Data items
-- pv_equiv track=rewrite | github.com/SashaKrivaltsevich/project1.2 | lesson 9/task1.py | get_common_dict
-- ===== SOURCE A (Python) =====
-- from collections import defaultdict
--
-- def get_common_dict(first_dct: dict, second_dct: dict) -> dict:
--     merged_dict = [first_dct, second_dct]
--     key_list = []
--     [key_list.append(key) for item in merged_dict
--      for key in item.keys() if key not in key_list]
--     result = defaultdict(list)
--     for item in merged_dict:
--         for key in key_list:
--             result[key].append(item.get(key))
--
--     return dict(result)
-- ===== SOURCE B (Python) =====
-- def get_common_dict(first_dct: dict, second_dct: dict) -> dict:
--     pairs = []
--     seen = set()
--     for key in (*first_dct, *second_dct):
--         if key not in seen:
--             seen.add(key)
--             pairs.append((key, [first_dct.get(key), second_dct.get(key)]))
--     return dict(pairs)
-- ===== Notes on version B (the rewrite author's own statement) =====
-- stated objective: alternative
-- what changed: A stages the work: it first materialises a dedup key_list via a quadratic list-membership comprehension, then runs two container-major passes that append each dict's .get(key) column-wise into a defaultdict; B is one fused row-major pass over the chained key sequence with a seen set, emitting each key's complete (key, [v1, v2]) row immediately into a flat pair list and calling dict() once at the end -- no key_list, no defaultdict, no column accumulation.
import Mathlib
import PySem

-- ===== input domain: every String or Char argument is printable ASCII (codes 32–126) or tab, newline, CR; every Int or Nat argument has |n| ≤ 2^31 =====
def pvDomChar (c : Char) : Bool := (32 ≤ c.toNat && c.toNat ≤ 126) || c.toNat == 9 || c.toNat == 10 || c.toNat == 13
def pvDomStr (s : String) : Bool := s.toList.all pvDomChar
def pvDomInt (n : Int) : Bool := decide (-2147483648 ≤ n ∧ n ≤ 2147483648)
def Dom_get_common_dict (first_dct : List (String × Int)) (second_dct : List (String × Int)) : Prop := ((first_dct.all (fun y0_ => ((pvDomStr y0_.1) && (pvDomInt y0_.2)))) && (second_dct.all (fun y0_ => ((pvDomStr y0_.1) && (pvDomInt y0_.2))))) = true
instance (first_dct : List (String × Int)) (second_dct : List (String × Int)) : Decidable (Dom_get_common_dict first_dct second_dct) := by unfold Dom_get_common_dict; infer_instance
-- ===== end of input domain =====

-- B replaces A's staged key_list + two column-major defaultdict-append passes by one fused
-- row-major pass over the chained keys with a seen set, emitting complete rows into a pair
-- list and calling dict() once (alternative decomposition; avoids the quadratic key_list scan).

-- ===== PORT A =====
def get_common_dict (first_dct : List (String × Int)) (second_dct : List (String × Int)) : List (String × List (Option Int)) :=
  let d1 := PySem.Dict.ofList first_dct
  let d2 := PySem.Dict.ofList second_dct
  let merged := [d1, d2]
  -- [key_list.append(key) for item in merged_dict for key in item.keys() if key not in key_list]
  let keyList : PySem.Set String :=
    merged.foldl (fun kl item => item.keys.foldl (fun kl k => PySem.Set.add kl k) kl) ([] : PySem.Set String)
  -- result = defaultdict(list); for item in merged: for key in key_list: result[key].append(item.get(key))
  let result : PySem.Dict String (List (Option Int)) :=
    merged.foldl (fun r item =>
      keyList.foldl (fun r k => r.modify k [] (· ++ [item.get? k])) r) PySem.Dict.empty
  result.items

-- ===== PORT B =====
def get_common_dict_alt (first_dct : List (String × Int)) (second_dct : List (String × Int)) : List (String × List (Option Int)) :=
  let d1 := PySem.Dict.ofList first_dct
  let d2 := PySem.Dict.ofList second_dct
  -- pairs = []; seen = set(); for key in (*first, *second): if key not in seen: seen.add(key); pairs.append(...)
  let st := (d1.keys ++ d2.keys).foldl
    (fun (st : List (String × List (Option Int)) × PySem.Set String) k =>
      if PySem.Set.contains st.2 k then st
      else (st.1 ++ [(k, [d1.get? k, d2.get? k])], PySem.Set.add st.2 k))
    (([], []) : List (String × List (Option Int)) × PySem.Set String)
  (PySem.Dict.ofList st.1).items

-- ===== PRECONDITION & SPEC =====
def Spec_get_common_dict (first_dct : List (String × Int)) (second_dct : List (String × Int)) (out : List (String × List (Option Int))) : Prop := out = get_common_dict_alt first_dct second_dct
instance (first_dct : List (String × Int)) (second_dct : List (String × Int)) (out : List (String × List (Option Int))) : Decidable (Spec_get_common_dict first_dct second_dct out) := by unfold Spec_get_common_dict; infer_instance

-- ===== CLAIM (what is proved, stated in full; the proofs are below) =====
def Claim_equal_get_common_dict : Prop := ∀ (first_dct : List (String × Int)) (second_dct : List (String × Int)), Dom_get_common_dict first_dct second_dct → Spec_get_common_dict first_dct second_dct (get_common_dict first_dct second_dct)

-- ===== LEMMAS AND PROOFS =====

-- B's fused pass appends, for each not-yet-seen key in order, the complete row (k, f k).
theorem foldl_seen_rows (f : String → List (Option Int)) :
    ∀ (l : List String) (p : List (String × List (Option Int))) (seen : PySem.Set String),
      (l.foldl
        (fun (st : List (String × List (Option Int)) × PySem.Set String) k =>
          if PySem.Set.contains st.2 k then st
          else (st.1 ++ [(k, f k)], PySem.Set.add st.2 k)) (p, seen)).1
        = p ++ ((PySem.Set.ofList l).filter (fun k => !(PySem.Set.contains seen k))).map
            (fun k => (k, f k)) := by
  intro l
  induction l with
  | nil => intro p seen; simp
  | cons k rest ih =>
    intro p seen
    by_cases h : PySem.Set.contains seen k = true
    · simp only [List.foldl_cons, h, if_true]
      rw [ih p seen]
      have hupd : PySem.Set.update seen (k :: rest) = PySem.Set.update seen rest := by
        have hk : k ∈ seen := by simpa using h
        rw [PySem.Set.update_cons]
        simp [PySem.Set.add, hk]
      have := congrArg (fun s => s.drop seen.length) hupd
      simp only [PySem.Set.update_eq_append_filter, List.drop_left] at this
      -- ofList (k::rest) filtered = ofList rest filtered, when k is already seen
      rw [this]
    · have h' : PySem.Set.contains seen k = false := by simpa using h
      simp only [List.foldl_cons, h', Bool.false_eq_true, if_false]
      rw [ih (p ++ [(k, f k)]) (PySem.Set.add seen k)]
      have hk : k ∉ seen := by simpa using h'
      have hadd : PySem.Set.add seen k = seen ++ [k] := by simp [PySem.Set.add, hk]
      have hupd : PySem.Set.update seen (k :: rest) = PySem.Set.update (seen ++ [k]) rest := by
        rw [PySem.Set.update_cons, hadd]
      have hstep := congrArg (fun s => s.drop seen.length) hupd
      simp only [PySem.Set.update_eq_append_filter, List.drop_left] at hstep
      have hdrop : (seen ++ [k] ++ ((PySem.Set.ofList rest).filter
            (fun y => !(PySem.Set.contains (seen ++ [k]) y)))).drop seen.length
          = [k] ++ (PySem.Set.ofList rest).filter (fun y => !(PySem.Set.contains (seen ++ [k]) y)) := by
        rw [List.append_assoc, List.drop_left]
      rw [hdrop] at hstep
      rw [hadd, hstep]
      simp [List.append_assoc]

-- A's per-item inner pass over keyList, viewed as a fold over (key, value) pairs.
theorem foldl_modify_keys (g : String → Option Int) (l : List String)
    (r : PySem.Dict String (List (Option Int))) (c : String) :
    (l.foldl (fun r k => r.modify k [] (· ++ [g k])) r).getD c []
      = r.getD c [] ++ (l.filter (fun k => k == c)).map g := by
  have h : l.foldl (fun r k => r.modify k [] (· ++ [g k])) r
      = (l.map (fun k => (k, g k))).foldl (fun d p => d.modify p.1 [] (· ++ [p.2])) r := by
    rw [List.foldl_map]
  rw [h, PySem.Dict.getD_foldl_modify_append]
  congr 1
  rw [List.filter_map, List.map_map]
  rfl

-- on a Nodup list, filtering for one present element gives exactly that element
theorem filter_eq_singleton {l : List String} (hnd : l.Nodup) {c : String} (hc : c ∈ l) :
    l.filter (fun k => k == c) = [c] := by
  rw [List.filter_beq, List.count_eq_one_of_mem hnd hc]
  rfl

-- dict(pairs) for a pair list with distinct keys returns exactly that list as items
theorem items_ofList_nodup (l : List (String × List (Option Int)))
    (hnd : (l.map Prod.fst).Nodup) : (PySem.Dict.ofList l).items = l := by
  have hfold : PySem.Dict.ofList l
      = l.foldl (fun d p => d.insert p.1 p.2) PySem.Dict.empty := rfl
  rw [hfold]
  have := PySem.Dict.items_foldl_insert_fresh (l := l) (k := Prod.fst) (v := Prod.snd)
    (d := PySem.Dict.empty) (by intro a _; simp) hnd
  simpa using this

theorem get_common_dict_eq (first_dct second_dct : List (String × Int)) :
    get_common_dict first_dct second_dct = get_common_dict_alt first_dct second_dct := by
  unfold get_common_dict get_common_dict_alt
  set d1 := PySem.Dict.ofList first_dct with hd1
  set d2 := PySem.Dict.ofList second_dct with hd2
  simp only [List.foldl_cons, List.foldl_nil]
  have h1n : d1.keys.Nodup := PySem.Dict.nodup_keys_ofList _
  have h2n : d2.keys.Nodup := PySem.Dict.nodup_keys_ofList _
  have hinner : ∀ (kl : PySem.Set String) (ks : List String),
      ks.foldl (fun kl k => PySem.Set.add kl k) kl = PySem.Set.update kl ks := fun _ _ => rfl
  rw [hinner, hinner]
  have hK0 : PySem.Set.update ([] : PySem.Set String) d1.keys = d1.keys := by
    rw [PySem.Set.update_nil_left, PySem.Set.ofList_eq_self_of_nodup _ h1n]
  rw [hK0]
  set K : List String := PySem.Set.update d1.keys d2.keys with hKdef
  have hKnd : K.Nodup := PySem.Set.nodup_update _ _ h1n
  -- A's result dict: keys and values
  have hAkeys : ∀ (r : PySem.Dict String (List (Option Int))) (g : String → Option Int),
      (K.foldl (fun r k => r.modify k [] (· ++ [g k])) r).keys = PySem.Set.update r.keys K :=
    fun r g => PySem.Dict.keys_foldl_modify K [] (fun _ k v => v ++ [g k]) r
  set rA1 := K.foldl (fun r k => r.modify k [] (· ++ [d1.get? k])) PySem.Dict.empty with hrA1
  set rA2 := K.foldl (fun r k => r.modify k [] (· ++ [d2.get? k])) rA1 with hrA2
  have hrA1keys : rA1.keys = K := by
    rw [hrA1, hAkeys, PySem.Dict.keys_empty, PySem.Set.update_nil_left,
      PySem.Set.ofList_eq_self_of_nodup _ hKnd]
  have hrA2keys : rA2.keys = K := by
    rw [hrA2, hAkeys, hrA1keys, PySem.Set.update_eq_append_filter,
      PySem.Set.ofList_eq_self_of_nodup _ hKnd]
    have : K.filter (fun y => !(PySem.Set.contains K y)) = [] := by
      apply List.filter_eq_nil_iff.mpr
      intro a ha
      simp [PySem.Set.contains_eq_listContains, ha]
    rw [this, List.append_nil]
  have hval : ∀ c ∈ K, rA2.getD c [] = [d1.get? c, d2.get? c] := by
    intro c hc
    rw [hrA2, foldl_modify_keys, hrA1, foldl_modify_keys, PySem.Dict.getD_empty,
      filter_eq_singleton hKnd hc]
    rfl
  set f : String → String × List (Option Int) := fun k => (k, [d1.get? k, d2.get? k]) with hf
  -- B's pair list is K.map f
  have hBpairs : ((d1.keys ++ d2.keys).foldl
      (fun (st : List (String × List (Option Int)) × PySem.Set String) k =>
        if PySem.Set.contains st.2 k then st
        else (st.1 ++ [(k, [d1.get? k, d2.get? k])], PySem.Set.add st.2 k))
      (([], []) : List (String × List (Option Int)) × PySem.Set String)).1
      = K.map f := by
    rw [foldl_seen_rows (fun k => [d1.get? k, d2.get? k]) (d1.keys ++ d2.keys) [] []]
    have : ((PySem.Set.ofList (d1.keys ++ d2.keys)).filter
        (fun k => !(PySem.Set.contains ([] : PySem.Set String) k))) = K := by
      rw [PySem.Set.ofList_append, PySem.Set.ofList_eq_self_of_nodup _ h1n, ← hKdef]
      simp [PySem.Set.contains]
    rw [this]
    simp [hf]
  rw [hBpairs]
  have hKmapfst : (K.map f).map Prod.fst = K := by
    rw [List.map_map]; simp [Function.comp_def, hf]
  rw [items_ofList_nodup _ (by rw [hKmapfst]; exact hKnd)]
  -- A's result items
  have hAitems : rA2.items = K.map (fun k => (k, rA2.getD k [])) := by
    have := PySem.Dict.items_eq_map_keys rA2 (hrA2keys ▸ hKnd) []
    rwa [hrA2keys] at this
  rw [hAitems]
  apply List.map_congr_left
  intro c hc
  rw [hf, hval c hc]

-- ===== VERDICT (by name: the statement is the Claim_ definition above) =====
theorem get_common_dict_spec : Claim_equal_get_common_dict := by
  intro first_dct second_dct _
  unfold Spec_get_common_dict
  exact get_common_dict_eq first_dct second_dct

**Your instructions**
Working through the records, copy each line in which the word "pvDomInt" appears.

**Solution to this task**
def pvDomInt (n : Int) : Bool := decide (-2147483648 ≤ n ∧ n ≤ 2147483648)
def Dom_get_common_dict (first_dct : List (String × Int)) (second_dct : List (String × Int)) : Prop := ((first_dct.all (fun y0_ => ((pvDomStr y0_.1) && (pvDomInt y0_.2)))) && (second_dct.all (fun y0_ => ((pvDomStr y0_.1) && (pvDomInt y0_.2))))) = true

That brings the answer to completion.